0
votes

I cannot configure Spark SQL so that I could access Hive Table in Spark Thrift Server (without using JDBC, but natively from Spark)

I use single configuration file conf/hive-site.xml for both Spark Thrift Server and Spark SQL. I have javax.jdo.option.ConnectionURL property set to jdbc:derby:;databaseName=/home/user/spark-2.4.0-bin-hadoop2.7/metastore_db;create=true. I also set spark.sql.warehouse.dir property to absolute path pointing to spark-warehouse directory. I run Thrift server with ./start-thriftserver.sh and I can observe that embedded Derby database is being created with metastore_db directory. I can connect with beeline, create a table and see spark-warehouse directory created with subdirectory for table. So at this stage it's fine.

I launch pyspark shell with Hive support enabled ./bin/pyspark --conf spark.sql.catalogImplementation=hive, and try to access the Hive table with:

from pyspark.sql import HiveContext
hc = HiveContext(sc)
hc.sql('show tables')

I got errors like:

ERROR XJ040: Failed to start database '/home/user/spark-2.4.0-bin-hadoop2.7/metastore_db' with class loader sun.misc.Launcher$AppClassLoader@1b4fb997

ERROR XSDB6: Another instance of Derby may have already booted the database /home/user/spark-2.4.0-bin-hadoop2.7/metastore_db

pyspark.sql.utils.AnalysisException: u'java.lang.RuntimeException: java.lang.RuntimeException: Unable to instantiate org.apache.hadoop.hive.ql.metadata.SessionHiveMetaStoreClient;

Apparently Spark is trying to create new Derby database instead of using Metastore I put in config file. If I stop Thrift Server and run only spark, everything is fine. How could I fix it?

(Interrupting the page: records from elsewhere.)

-- pv_equiv track=rewrite | github.com/arturoornelasb/tibia-bonelord-469-cipher | scripts/experimental/transition_filter.py | find_splits
-- ===== SOURCE A (Python) =====
-- def find_splits(cipher, plain, pos_c=0, pos_p=0, current_mapping=None, current_split=None):
--     if current_mapping is None:
--         current_mapping = {}
--     if current_split is None:
--         current_split = []
--     if pos_p == len(plain):
--         if pos_c == len(cipher):
--             return [(dict(current_mapping), list(current_split))]
--         return []
--     if pos_c >= len(cipher):
--         return []
--     results = []
--     for width in [1, 2, 3]:
--         if pos_c + width > len(cipher):
--             continue
--         code = cipher[pos_c:pos_c + width]
--         letter = plain[pos_p]
--         if code in current_mapping and current_mapping[code] != letter:
--             continue
--         new_mapping = dict(current_mapping)
--         new_mapping[code] = letter
--         new_split = current_split + [code]
--         results.extend(find_splits(cipher, plain, pos_c + width, pos_p + 1,
--                                    new_mapping, new_split))
--     return results
-- ===== SOURCE B (Python) =====
-- def find_splits(cipher, plain, pos_c=0, pos_p=0, current_mapping=None, current_split=None):
--     results = []
--     stack = [(pos_c, pos_p,
--               dict(current_mapping) if current_mapping else {},
--               list(current_split) if current_split else [])]
--     while stack:
--         c, p, mapping, split = stack.pop()
--         if p == len(plain):
--             if c == len(cipher):
--                 results.append((mapping, split))
--             continue
--         if c >= len(cipher):
--             continue
--         letter = plain[p]
--         for width in (3, 2, 1):
--             if c + width > len(cipher):
--                 continue
--             code = cipher[c:c + width]
--             if code in mapping and mapping[code] != letter:
--                 continue
--             new_mapping = dict(mapping)
--             new_mapping[code] = letter
--             stack.append((c + width, p + 1, new_mapping, split + [code]))
--     return results
-- ===== Notes on version B (the rewrite author's own statement) =====
-- stated objective: alternative
-- what changed: A's recursive depth-first search is replaced by an iterative worklist loop over an explicit stack of (pos_c, pos_p, mapping, split) frames, pushing the width-3,2,1 children so that pop order reproduces A's width-1-first preorder.
import Mathlib
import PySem

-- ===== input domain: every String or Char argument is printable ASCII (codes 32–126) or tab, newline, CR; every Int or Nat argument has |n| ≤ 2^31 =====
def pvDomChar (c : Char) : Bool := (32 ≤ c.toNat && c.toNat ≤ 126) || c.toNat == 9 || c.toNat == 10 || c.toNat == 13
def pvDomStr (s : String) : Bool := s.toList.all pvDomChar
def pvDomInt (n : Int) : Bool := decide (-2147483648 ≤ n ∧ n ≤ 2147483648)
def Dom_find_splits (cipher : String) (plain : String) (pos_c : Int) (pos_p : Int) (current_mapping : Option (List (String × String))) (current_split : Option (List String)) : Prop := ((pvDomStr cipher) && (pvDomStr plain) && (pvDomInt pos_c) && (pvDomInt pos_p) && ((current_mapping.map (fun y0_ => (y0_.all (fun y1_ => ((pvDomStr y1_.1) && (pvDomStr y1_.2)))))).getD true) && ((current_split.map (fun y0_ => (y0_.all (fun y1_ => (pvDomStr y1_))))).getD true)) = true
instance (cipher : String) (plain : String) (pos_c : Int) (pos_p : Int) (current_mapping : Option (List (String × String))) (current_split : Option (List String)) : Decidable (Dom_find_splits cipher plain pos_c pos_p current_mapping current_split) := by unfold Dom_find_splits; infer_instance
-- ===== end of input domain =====

-- B replaces A's recursive DFS with an explicit-stack worklist loop (alternative decomposition, same cost).

-- shared one-liner: the Python test `code in mapping and mapping[code] != letter`, identical in A and B
def pvConflict (m : PySem.Dict String String) (code letter : String) : Bool :=
  match m.get? code with
  | some v => v != letter
  | none => false

-- ===== PORT A =====
-- A's recursive core; the `for width in [1, 2, 3]` loop over the literal list is unrolled
-- into its three iterations in order (same state, same branch order).
def findSplitsGo (cipher plain : List Char) (pos_c pos_p : Int) (m : PySem.Dict String String) (sp : List String) : List ((List (String × String)) × List String) :=
  if pos_p = (plain.length : Int) then
    if pos_c = (cipher.length : Int) then [(m.items, sp)] else []
  else if pos_c ≥ (cipher.length : Int) then []
  else
    ((if pos_c + 1 > (cipher.length : Int) then []
      else
        let code := String.ofList (PySem.List.slice cipher (some pos_c) (some (pos_c + 1)))
        match PySem.List.pyGet? plain pos_p with
        | none => []   -- Python raises IndexError here (excluded by Pre_)
        | some lc =>
          let letter := String.ofList [lc]
          if pvConflict m code letter then []
          else findSplitsGo cipher plain (pos_c + 1) (pos_p + 1) (m.insert code letter) (sp ++ [code])) ++
     (if pos_c + 2 > (cipher.length : Int) then []
      else
        let code := String.ofList (PySem.List.slice cipher (some pos_c) (some (pos_c + 2)))
        match PySem.List.pyGet? plain pos_p with
        | none => []
        | some lc =>
          let letter := String.ofList [lc]
          if pvConflict m code letter then []
          else findSplitsGo cipher plain (pos_c + 2) (pos_p + 1) (m.insert code letter) (sp ++ [code])) ++
     (if pos_c + 3 > (cipher.length : Int) then []
      else
        let code := String.ofList (PySem.List.slice cipher (some pos_c) (some (pos_c + 3)))
        match PySem.List.pyGet? plain pos_p with
        | none => []
        | some lc =>
          let letter := String.ofList [lc]
          if pvConflict m code letter then []
          else findSplitsGo cipher plain (pos_c + 3) (pos_p + 1) (m.insert code letter) (sp ++ [code])))
termination_by ((cipher.length : Int) - pos_c).toNat
decreasing_by all_goals omega

def find_splits (cipher : String) (plain : String) (pos_c : Int) (pos_p : Int) (current_mapping : Option (List (String × String))) (current_split : Option (List String)) : List ((List (String × String)) × List String) :=
  findSplitsGo cipher.toList plain.toList pos_c pos_p
    (PySem.Dict.ofList (current_mapping.getD [])) (current_split.getD [])

-- ===== PORT B =====
-- one iteration of B's `for width in (3, 2, 1)` push loop
def pushFrame (cipher : List Char) (c p : Int) (m : PySem.Dict String String) (sp : List String) (letter : String)
    (st : List (Int × Int × PySem.Dict String String × List String)) (width : Int) :
    List (Int × Int × PySem.Dict String String × List String) :=
  if c + width > (cipher.length : Int) then st
  else
    let code := String.ofList (PySem.List.slice cipher (some c) (some (c + width)))
    if pvConflict m code letter then st
    else (c + width, p + 1, m.insert code letter, sp ++ [code]) :: st

-- per-frame weight for the stack-loop termination measure
def frameW (clen : Nat) (f : Int × Int × PySem.Dict String String × List String) : Nat :=
  4 ^ ((clen : Int) - f.1).toNat


-- termination helpers for the stack loop (cited by name in its decreasing_by)
theorem pv_pushW_le (cipher : List Char) (c p : Int) (m : PySem.Dict String String) (sp : List String)
    (letter : String) (st : List (Int × Int × PySem.Dict String String × List String)) (w : Int)
    (hw : 1 ≤ w) :
    ((pushFrame cipher c p m sp letter st w).map (frameW cipher.length)).sum ≤
      4 ^ ((((cipher.length : Int) - c).toNat) - 1) + (st.map (frameW cipher.length)).sum := by
  by_cases hg : c + w > (cipher.length : Int)
  · simp only [pushFrame, if_pos hg]
    exact Nat.le_add_left _ _
  · by_cases hcf : pvConflict m (String.ofList (PySem.List.slice cipher (some c) (some (c + w)))) letter
    · simp only [pushFrame, if_neg hg, if_pos hcf]
      exact Nat.le_add_left _ _
    · simp only [pushFrame, if_neg hg, if_neg hcf, List.map_cons, List.sum_cons, frameW]
      have hexp : (((cipher.length : Int) - (c + w)).toNat) ≤ (((cipher.length : Int) - c).toNat) - 1 := by omega
      exact Nat.add_le_add_right (Nat.pow_le_pow_right (by norm_num) hexp) _ |>.trans (by omega)

theorem pv_push_measure_lt (cipher : List Char) (c p : Int) (m : PySem.Dict String String) (sp : List String)
    (letter : String) (rest : List (Int × Int × PySem.Dict String String × List String))
    (hc : c < (cipher.length : Int)) :
    ((pushFrame cipher c p m sp letter
        (pushFrame cipher c p m sp letter (pushFrame cipher c p m sp letter rest 3) 2) 1).map
        (frameW cipher.length)).sum <
      frameW cipher.length (c, p, m, sp) + (rest.map (frameW cipher.length)).sum := by
  have h1 := pv_pushW_le cipher c p m sp letter
      (pushFrame cipher c p m sp letter (pushFrame cipher c p m sp letter rest 3) 2) 1 (by omega)
  have h2 := pv_pushW_le cipher c p m sp letter (pushFrame cipher c p m sp letter rest 3) 2 (by omega)
  have h3 := pv_pushW_le cipher c p m sp letter rest 3 (by omega)
  have hr : 1 ≤ (((cipher.length : Int) - c).toNat) := by omega
  have hpow : frameW cipher.length (c, p, m, sp) = 4 ^ ((((cipher.length : Int) - c).toNat) - 1) * 4 := by
    simp only [frameW]
    rw [← pow_succ]
    congr 1
    omega
  have hx : (1:Nat) ≤ 4 ^ ((((cipher.length : Int) - c).toNat) - 1) := Nat.one_le_pow _ _ (by norm_num)
  omega

-- B's while-stack loop; head of the list is the top of the stack
def loopSplits (cipher plain : List Char) (stack : List (Int × Int × PySem.Dict String String × List String))
    (results : List ((List (String × String)) × List String)) : List ((List (String × String)) × List String) :=
  match stack with
  | [] => results
  | (c, p, m, sp) :: rest =>
    if p = (plain.length : Int) then
      loopSplits cipher plain rest
        (if c = (cipher.length : Int) then results ++ [(m.items, sp)] else results)
    else if c ≥ (cipher.length : Int) then
      loopSplits cipher plain rest results
    else
      match PySem.List.pyGet? plain p with
      | none => loopSplits cipher plain rest results   -- Python raises IndexError here (excluded by Pre_)
      | some lc =>
        -- letter = plain[p]; passed to each push of the width loop
        loopSplits cipher plain
          (pushFrame cipher c p m sp (String.ofList [lc])
            (pushFrame cipher c p m sp (String.ofList [lc])
              (pushFrame cipher c p m sp (String.ofList [lc]) rest 3) 2) 1)
          results
termination_by (stack.map (frameW cipher.length)).sum
decreasing_by
  all_goals simp only [List.map_cons, List.sum_cons]
  · have : (1:Nat) ≤ frameW cipher.length (c, p, m, sp) := Nat.one_le_pow _ _ (by norm_num)
    omega
  · have : (1:Nat) ≤ frameW cipher.length (c, p, m, sp) := Nat.one_le_pow _ _ (by norm_num)
    omega
  · have : (1:Nat) ≤ frameW cipher.length (c, p, m, sp) := Nat.one_le_pow _ _ (by norm_num)
    omega
  · exact pv_push_measure_lt cipher c p m sp _ rest (by omega)

def find_splits_alt (cipher : String) (plain : String) (pos_c : Int) (pos_p : Int) (current_mapping : Option (List (String × String))) (current_split : Option (List String)) : List ((List (String × String)) × List String) :=
  loopSplits cipher.toList plain.toList
    [(pos_c, pos_p, PySem.Dict.ofList (current_mapping.getD []), current_split.getD [])] []

-- ===== PRECONDITION & SPEC =====
-- Pre_ excludes exactly the inputs on which Python A raises IndexError: pos_p different from
-- len(plain), pos_c still inside cipher, and pos_p not a valid (possibly negative) index of plain.
def Pre_find_splits (cipher : String) (plain : String) (pos_c : Int) (pos_p : Int) (current_mapping : Option (List (String × String))) (current_split : Option (List String)) : Prop :=
  pos_p = (plain.toList.length : Int) ∨ (cipher.toList.length : Int) ≤ pos_c ∨
    (-(plain.toList.length : Int) ≤ pos_p ∧ pos_p < (plain.toList.length : Int))
instance (cipher : String) (plain : String) (pos_c : Int) (pos_p : Int) (current_mapping : Option (List (String × String))) (current_split : Option (List String)) : Decidable (Pre_find_splits cipher plain pos_c pos_p current_mapping current_split) := by unfold Pre_find_splits; infer_instance

def pvWitness_find_splits : String × String × Int × Int × (Option (List (String × String))) × Option (List String) :=
  ("abab", "xy", 0, 0, none, none)

def Spec_find_splits (cipher : String) (plain : String) (pos_c : Int) (pos_p : Int) (current_mapping : Option (List (String × String))) (current_split : Option (List String)) (out : List ((List (String × String)) × List String)) : Prop := out = find_splits_alt cipher plain pos_c pos_p current_mapping current_split
instance (cipher : String) (plain : String) (pos_c : Int) (pos_p : Int) (current_mapping : Option (List (String × String))) (current_split : Option (List String)) (out : List ((List (String × String)) × List String)) : Decidable (Spec_find_splits cipher plain pos_c pos_p current_mapping current_split out) := by unfold Spec_find_splits; infer_instance

-- ===== CLAIM (what is proved, stated in full; the proofs are below) =====
def Claim_equal_find_splits : Prop := ∀ (cipher : String) (plain : String) (pos_c : Int) (pos_p : Int) (current_mapping : Option (List (String × String))) (current_split : Option (List String)), Dom_find_splits cipher plain pos_c pos_p current_mapping current_split → Pre_find_splits cipher plain pos_c pos_p current_mapping current_split → Spec_find_splits cipher plain pos_c pos_p current_mapping current_split (find_splits cipher plain pos_c pos_p current_mapping current_split)

-- ===== LEMMAS AND PROOFS =====

theorem flatMap_pushFrame (cipher plain : List Char) (c p : Int) (m : PySem.Dict String String)
    (sp : List String) (letter : String)
    (st : List (Int × Int × PySem.Dict String String × List String)) (w : Int) :
    ((pushFrame cipher c p m sp letter st w).flatMap
        (fun f => findSplitsGo cipher plain f.1 f.2.1 f.2.2.1 f.2.2.2)) =
      (if c + w > (cipher.length : Int) then []
       else if pvConflict m (String.ofList (PySem.List.slice cipher (some c) (some (c + w)))) letter then []
       else findSplitsGo cipher plain (c + w) (p + 1)
         (m.insert (String.ofList (PySem.List.slice cipher (some c) (some (c + w)))) letter)
         (sp ++ [String.ofList (PySem.List.slice cipher (some c) (some (c + w)))])) ++
      st.flatMap (fun f => findSplitsGo cipher plain f.1 f.2.1 f.2.2.1 f.2.2.2) := by
  by_cases hg : c + w > (cipher.length : Int)
  · simp [pushFrame, hg]
  · by_cases hcf : pvConflict m (String.ofList (PySem.List.slice cipher (some c) (some (c + w)))) letter
    · simp [pushFrame, hg, hcf]
    · simp [pushFrame, hg, hcf]

theorem loop_eq_flatMap (cipher plain : List Char)
    (stack : List (Int × Int × PySem.Dict String String × List String))
    (results : List ((List (String × String)) × List String)) :
    loopSplits cipher plain stack results =
      results ++ stack.flatMap (fun f => findSplitsGo cipher plain f.1 f.2.1 f.2.2.1 f.2.2.2) := by
  fun_induction loopSplits cipher plain stack results
  · simp
  · rename_i ih
    simp only [dite_eq_ite] at ih
    rw [ih, List.flatMap_cons, findSplitsGo]
    simp_all
    split_ifs <;> simp
  · rename_i ih
    rw [ih, List.flatMap_cons, findSplitsGo]
    simp_all
  · rename_i ih
    rw [ih, List.flatMap_cons, findSplitsGo]
    simp_all
  · rename_i hnp hcge lc hget ih
    rw [ih]; clear ih
    rw [flatMap_pushFrame, flatMap_pushFrame, flatMap_pushFrame, List.flatMap_cons]
    conv_rhs => rw [findSplitsGo]
    simp [hnp, hget, hcge, List.append_assoc]

-- ===== VERDICT (by name: the statement is the Claim_ definition above) =====
theorem find_splits_spec : Claim_equal_find_splits := by
  intro cipher plain pos_c pos_p cm cs _ _
  unfold Spec_find_splits find_splits find_splits_alt
  rw [loop_eq_flatMap]
  simp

Is Embedded Derby Metastore Database fine to have both Thrift Server and Spark access one Hive or I need to use e.g. MySQL? I don't have a cluster and do everything locally.

1

1 Answers

0
votes

Embedded Derby Metastore Database is fine to be used in local, but for production environment, it is recommended to use any other Metastore database. Yes, you can definitely use MYSQL as metastore. For this, you have to make an entry in hive-site.xml.

You can follow the configuration guide at Use MySQL for the Hive Metastore for the exact details.